Star Trek is seeing a bit of a rebirth thanks to CBS All Access, basically basing its entire strategy around the franchise. The success of Star Trek: Picard has led some to wonder if any reboots for The Original Series (TOS), as the original 1960s Star Trek show is retroactively known, might be coming, especially one focusing on Captain Kirk. William Shatner, however, says it isn’t happening and that Captain James Tiberius Kirk’s story is basically told and done, even if it did end on the least satisfying last words ever spoken on film.
No. I think Kirk’s story is pretty well played out at this point. https://t.co/30qVk9uxKN
— William Shatner (@WilliamShatner) March 2, 2020
CBS is already mining the TOS era with Star Trek: Discovery, which has overlapped in some pretty dramatic ways with characters from TOS already. They gave Spock an adopted human sister and dove into the history of the Enterprise before Kirk took the captain’s chair. Pulling Shatner in for a series akin to Picard seems a little redundant and a bit too much, considering there is a plethora of other Star Trek series launching on the service. It’s probably impossible to recapture the magic of Shatner in TOS anyway. Shatner has danced around returning to the role, hinting at points that he might return in the rebooted films, known as the Kelvin Timeline, but nothing has ever come of it.
Speaking of the films, they are in the midst of an extended hiatus as Paramount figures out what it wants to do with the franchise after Justin Lin’s Star Trek Beyond failed to be the Marvel-sized hit they wanted it to be. That’s led to a variety of Star Trek concepts being floated, including one by Quentin Tarantino, but the franchise still appears stalled. Simon Pegg, who acts in the Kelvin Timeline films and co-wrote Beyond, thinks this is all from Paramount’s outsized expectations and mismanagement of the property before the rights came back under one company’s umbrella. He said the following to GamesRadar+:
The fact is, Star Trek movies don’t make Marvel money. They make maybe $500m at the most, and to make one now, on the scale they’ve set themselves, is $200m. You have to make three times that to make a profit.

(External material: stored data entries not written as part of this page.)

-- pv_equiv track=rewrite | github.com/clover3/Chair | src/alignment/matrix_scorers2/methods/exact_match_scorer.py | solve
-- ===== SOURCE A (Python) =====
-- from typing import List
--
-- def solve(tokens1: List[str], tokens2: List[str]) -> List[List[float]]:
--     l1 = len(tokens1)
--     l2 = len(tokens2)
--
--     def normalize(s):
--         return s.lower()
--
--     output_table = []
--     for i1 in range(l1):
--         scores_per_seg: List[float] = []
--         for i2 in range(l2):
--             t1 = normalize(tokens1[i1])
--             t2 = normalize(tokens2[i2])
--             score = 1 if t1 == t2 else 0
--             scores_per_seg.append(score)
--         output_table.append(scores_per_seg)
--     return output_table
-- ===== SOURCE B (Python) =====
-- def solve(tokens1, tokens2):
--     l2 = len(tokens2)
--     index = {}
--     for j in range(l2):
--         index.setdefault(tokens2[j].lower(), []).append(j)
--     output_table = []
--     for t1 in tokens1:
--         row = [0] * l2
--         for j in index.get(t1.lower(), []):
--             row[j] = 1
--         output_table.append(row)
--     return output_table
-- ===== Notes on version B (the rewrite author's own statement) =====
-- stated objective: faster
-- what changed: Instead of lowercasing and comparing every (i1,i2) token pair per cell, B builds a dict mapping each lowercased tokens2 value to its list of column indices in one pass, then for each tokens1 token scatters 1s into a zero row at the looked-up columns.
import Mathlib
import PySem

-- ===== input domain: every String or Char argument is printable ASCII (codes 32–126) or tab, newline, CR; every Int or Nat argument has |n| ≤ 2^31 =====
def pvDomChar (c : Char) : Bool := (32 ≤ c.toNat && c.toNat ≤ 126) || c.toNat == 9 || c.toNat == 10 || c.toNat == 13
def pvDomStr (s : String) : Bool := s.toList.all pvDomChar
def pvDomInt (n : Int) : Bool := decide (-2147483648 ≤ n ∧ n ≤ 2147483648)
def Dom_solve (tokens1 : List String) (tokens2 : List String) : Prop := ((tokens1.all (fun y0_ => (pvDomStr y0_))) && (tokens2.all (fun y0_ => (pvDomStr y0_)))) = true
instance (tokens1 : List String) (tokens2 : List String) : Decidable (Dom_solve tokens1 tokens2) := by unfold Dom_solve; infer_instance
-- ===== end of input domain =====

-- B builds one dict mapping each lowercased tokens2 value to its column indices and scatters 1s into zero rows,
-- replacing A's per-cell lowercase-and-compare (measured faster in a timing run).


-- ===== PORT A =====
-- literal transliteration of A: two nested index loops appending 1/0 per cell
-- (range(len(..)) indices are always in range, so total pyGetD is exact here)
def solve (tokens1 : List String) (tokens2 : List String) : List (List Int) :=
  let l1 : Int := tokens1.length
  let l2 : Int := tokens2.length
  (PySem.List.pyRange 0 l1 1).foldl
    (fun output_table i1 =>
      let scores_per_seg := (PySem.List.pyRange 0 l2 1).foldl
        (fun scores i2 =>
          let t1 := PySem.Str.lower (PySem.List.pyGetD tokens1 i1 "")
          let t2 := PySem.Str.lower (PySem.List.pyGetD tokens2 i2 "")
          scores ++ [if t1 == t2 then (1 : Int) else 0]) []
      output_table ++ [scores_per_seg]) []

-- ===== PORT B =====
-- transliteration of Source B: index.setdefault(k, []).append(j) is Dict.modify k [] (· ++ [j]) (exact:
-- same key order, same appended value); row[j] = 1 on an in-range index is pySetD
def solve_alt (tokens1 : List String) (tokens2 : List String) : List (List Int) :=
  let l2 : Int := tokens2.length
  let index := (PySem.List.pyRange 0 l2 1).foldl
    (fun d j => d.modify (PySem.Str.lower (PySem.List.pyGetD tokens2 j "")) [] (· ++ [j]))
    (PySem.Dict.empty)
  tokens1.foldl
    (fun output_table t1 =>
      let row := (index.getD (PySem.Str.lower t1) []).foldl
        (fun row j => PySem.List.pySetD row j (1 : Int)) (List.replicate l2.toNat 0)
      output_table ++ [row]) []

-- ===== PRECONDITION & SPEC =====
def Spec_solve (tokens1 : List String) (tokens2 : List String) (out : List (List Int)) : Prop := out = solve_alt tokens1 tokens2
instance (tokens1 : List String) (tokens2 : List String) (out : List (List Int)) : Decidable (Spec_solve tokens1 tokens2 out) := by unfold Spec_solve; infer_instance

-- ===== CLAIM (what is proved, stated in full; the proofs are below) =====
def Claim_equal_solve : Prop := ∀ (tokens1 : List String) (tokens2 : List String), Dom_solve tokens1 tokens2 → Spec_solve tokens1 tokens2 (solve tokens1 tokens2)

-- ===== LEMMAS AND PROOFS =====

-- A's normal form: a map of maps
theorem solve_eq_map (tokens1 tokens2 : List String) :
    solve tokens1 tokens2 =
      tokens1.map (fun t1 => tokens2.map (fun t2 =>
        if PySem.Str.lower t1 == PySem.Str.lower t2 then (1 : Int) else 0)) := by
  unfold solve
  simp only [PySem.List.foldl_append_singleton_eq_map, List.nil_append]
  rw [show (fun i1 => (PySem.List.pyRange 0 (tokens2.length:Int) 1).map fun i2 =>
        if PySem.Str.lower (PySem.List.pyGetD tokens1 i1 "") == PySem.Str.lower (PySem.List.pyGetD tokens2 i2 "") then (1:Int) else 0)
      = (fun t1 => (PySem.List.pyRange 0 (tokens2.length:Int) 1).map fun i2 =>
        if PySem.Str.lower t1 == PySem.Str.lower (PySem.List.pyGetD tokens2 i2 "") then (1:Int) else 0) ∘ (fun j => PySem.List.pyGetD tokens1 j "") from rfl,
    ← List.map_map, PySem.List.map_pyGetD_pyRange_zero']
  refine List.map_congr_left (fun t1 _ => ?_)
  rw [show (fun i2 => if PySem.Str.lower t1 == PySem.Str.lower (PySem.List.pyGetD tokens2 i2 "") then (1:Int) else 0)
      = (fun t2 => if PySem.Str.lower t1 == PySem.Str.lower t2 then (1:Int) else 0) ∘ (fun j => PySem.List.pyGetD tokens2 j "") from rfl,
    ← List.map_map, PySem.List.map_pyGetD_pyRange_zero']

-- the scatter loop keeps the row's length
theorem scatter_length (cols : List Int) (row : List Int) :
    (cols.foldl (fun r c => PySem.List.pySetD r c (1:Int)) row).length = row.length := by
  induction cols generalizing row with
  | nil => rfl
  | cons c cs ih => simp [List.foldl_cons, ih, PySem.List.length_pySetD]

-- the scatter loop puts 1 exactly at the listed (nonnegative) positions
theorem scatter_getElem? (cols : List Int) (row : List Int) (k : Nat) (hk : k < row.length)
    (hall : ∀ c ∈ cols, 0 ≤ c) :
    (cols.foldl (fun r c => PySem.List.pySetD r c (1:Int)) row)[k]?
      = some (if (k:Int) ∈ cols then 1 else row[k]) := by
  induction cols generalizing row with
  | nil => simp [List.getElem?_eq_getElem hk]
  | cons c cs ih =>
    have hc : (0:Int) ≤ c := hall c (List.mem_cons_self ..)
    have hlen : (PySem.List.pySetD row c (1:Int)).length = row.length := PySem.List.length_pySetD ..
    rw [List.foldl_cons, ih _ (by rw [hlen]; exact hk) (fun x hx => hall x (List.mem_cons_of_mem _ hx))]
    have hset : (PySem.List.pySetD row c (1:Int))[k]? = some (if (k:Int) = c then 1 else row[k]) := by
      rw [PySem.List.pySetD_of_nonneg _ _ hc, List.getElem?_set]
      rcases eq_or_ne c.toNat k with h | h
      · simp [show (k:Int) = c by omega, h, hk]
      · simp [List.getElem?_eq_getElem hk, show ¬((k:Int) = c) by omega, h]
    have hget : (PySem.List.pySetD row c (1:Int))[k]'(by rw [hlen]; exact hk)
        = if (k:Int) = c then 1 else row[k] := by
      have := List.getElem?_eq_getElem (l := PySem.List.pySetD row c (1:Int)) (i := k) (by rw [hlen]; exact hk)
      rw [hset] at this; exact Option.some.inj this.symm
    by_cases hkc : (k:Int) = c
    · simp [hkc, hget]
    · by_cases hm : (k:Int) ∈ cs <;> simp [hkc, hm, hget]

-- the grouping dict's lookup at c is the filtered index list
theorem index_getD (tokens2 : List String) (c : String) :
    (((PySem.List.pyRange 0 (tokens2.length : Int) 1).foldl
        (fun d j => d.modify (PySem.Str.lower (PySem.List.pyGetD tokens2 j "")) [] (· ++ [j]))
        (PySem.Dict.empty)).getD c [])
      = (((PySem.List.pyRange 0 (tokens2.length : Int) 1).map
            (fun j => (PySem.Str.lower (PySem.List.pyGetD tokens2 j ""), j))).filter
            (fun p => p.1 == c)).map (fun p => p.2) := by
  have h := PySem.Dict.getD_foldl_modify_append
    ((PySem.List.pyRange 0 (tokens2.length : Int) 1).map
      (fun j => (PySem.Str.lower (PySem.List.pyGetD tokens2 j ""), j)))
    (PySem.Dict.empty) c
  rw [List.foldl_map] at h
  simpa using h

theorem mem_cols (tokens2 : List String) (c : String) (j : Int) :
    j ∈ ((((PySem.List.pyRange 0 (tokens2.length : Int) 1).map
            (fun i => (PySem.Str.lower (PySem.List.pyGetD tokens2 i ""), i))).filter
            (fun p => p.1 == c)).map (fun p => p.2))
      ↔ (0 ≤ j ∧ j < (tokens2.length : Int) ∧ PySem.Str.lower (PySem.List.pyGetD tokens2 j "") = c) := by
  simp [List.mem_map, List.mem_filter, PySem.List.mem_pyRange_one, and_assoc]

-- B's normal form equals A's
theorem solve_alt_eq_map (tokens1 tokens2 : List String) :
    solve_alt tokens1 tokens2 =
      tokens1.map (fun t1 => tokens2.map (fun t2 =>
        if PySem.Str.lower t1 == PySem.Str.lower t2 then (1 : Int) else 0)) := by
  unfold solve_alt
  simp only [PySem.List.foldl_append_singleton_eq_map, List.nil_append]
  refine List.map_congr_left (fun t1 _ => ?_)
  rw [index_getD]
  set c := PySem.Str.lower t1 with hc
  set cols := (((PySem.List.pyRange 0 (tokens2.length : Int) 1).map
      (fun j => (PySem.Str.lower (PySem.List.pyGetD tokens2 j ""), j))).filter
      (fun p => p.1 == c)).map (fun p => p.2) with hcols
  have hall : ∀ x ∈ cols, (0:Int) ≤ x := fun x hx => ((mem_cols tokens2 c x).mp hx).1
  apply List.ext_getElem?
  intro k
  by_cases hk : k < tokens2.length
  · have hk' : k < (List.replicate (tokens2.length:Int).toNat (0:Int)).length := by
      simp [List.length_replicate]; omega
    rw [scatter_getElem? cols _ k hk' hall, List.getElem?_map, List.getElem?_eq_getElem hk]
    have hrep : (List.replicate (tokens2.length:Int).toNat (0:Int))[k]'hk' = 0 := List.getElem_replicate ..
    rw [hrep]
    have hmem : (k:Int) ∈ cols ↔ PySem.Str.lower tokens2[k] = c := by
      rw [mem_cols]
      constructor
      · rintro ⟨-, -, h3⟩
        rwa [PySem.List.pyGetD_natCast, List.getD_eq_getElem _ _ hk] at h3
      · intro h
        exact ⟨by omega, by exact_mod_cast hk, by
          rwa [PySem.List.pyGetD_natCast, List.getD_eq_getElem _ _ hk]⟩
    by_cases hm : PySem.Str.lower tokens2[k] = c
    · simp only [hmem.mpr hm, if_true]
      simp [hm.symm]
    · have hnm : ¬ ((k:Int) ∈ cols) := fun h => hm (hmem.mp h)
      simp only [hnm, if_false]
      simp only [Option.map_some, Option.some.injEq]
      rw [if_neg (by simp only [beq_iff_eq]; exact fun h => hm h.symm)]
  · have h1 : (cols.foldl (fun r j => PySem.List.pySetD r j (1:Int))
        (List.replicate (tokens2.length:Int).toNat 0)).length = tokens2.length := by
      rw [scatter_length]; simp
    rw [List.getElem?_eq_none (by rw [h1]; omega), List.getElem?_eq_none (by simp; omega)]

-- ===== VERDICT (by name: the statement is the Claim_ definition above) =====
theorem solve_spec : Claim_equal_solve := by
  intro tokens1 tokens2 _
  unfold Spec_solve
  rw [solve_eq_map, solve_alt_eq_map]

I don’t feel like the last one… They didn’t really take advantage of the 50th anniversary. The regimen at the time dropped the ball on the promo of the film. And we’ve lost momentum. I think losing Anton [Yelchin] was a huge blow to our little family, and our enthusiasm to do another one might have been affected by that. So I don’t know.
There is hope on the horizon for fans of the Kelvin Timeline and Star Trek in general, however. It seems Paramount has finally settled on a direction forward, tapping Noah Hawley to write and direct a continuation of the adventures of the crew of the Enterprise. The entire cast is hopefully returning as well for the film, including Chris Pine, Zachary Quinto, Zoe Saldana, Simon Pegg, and Karl Urban.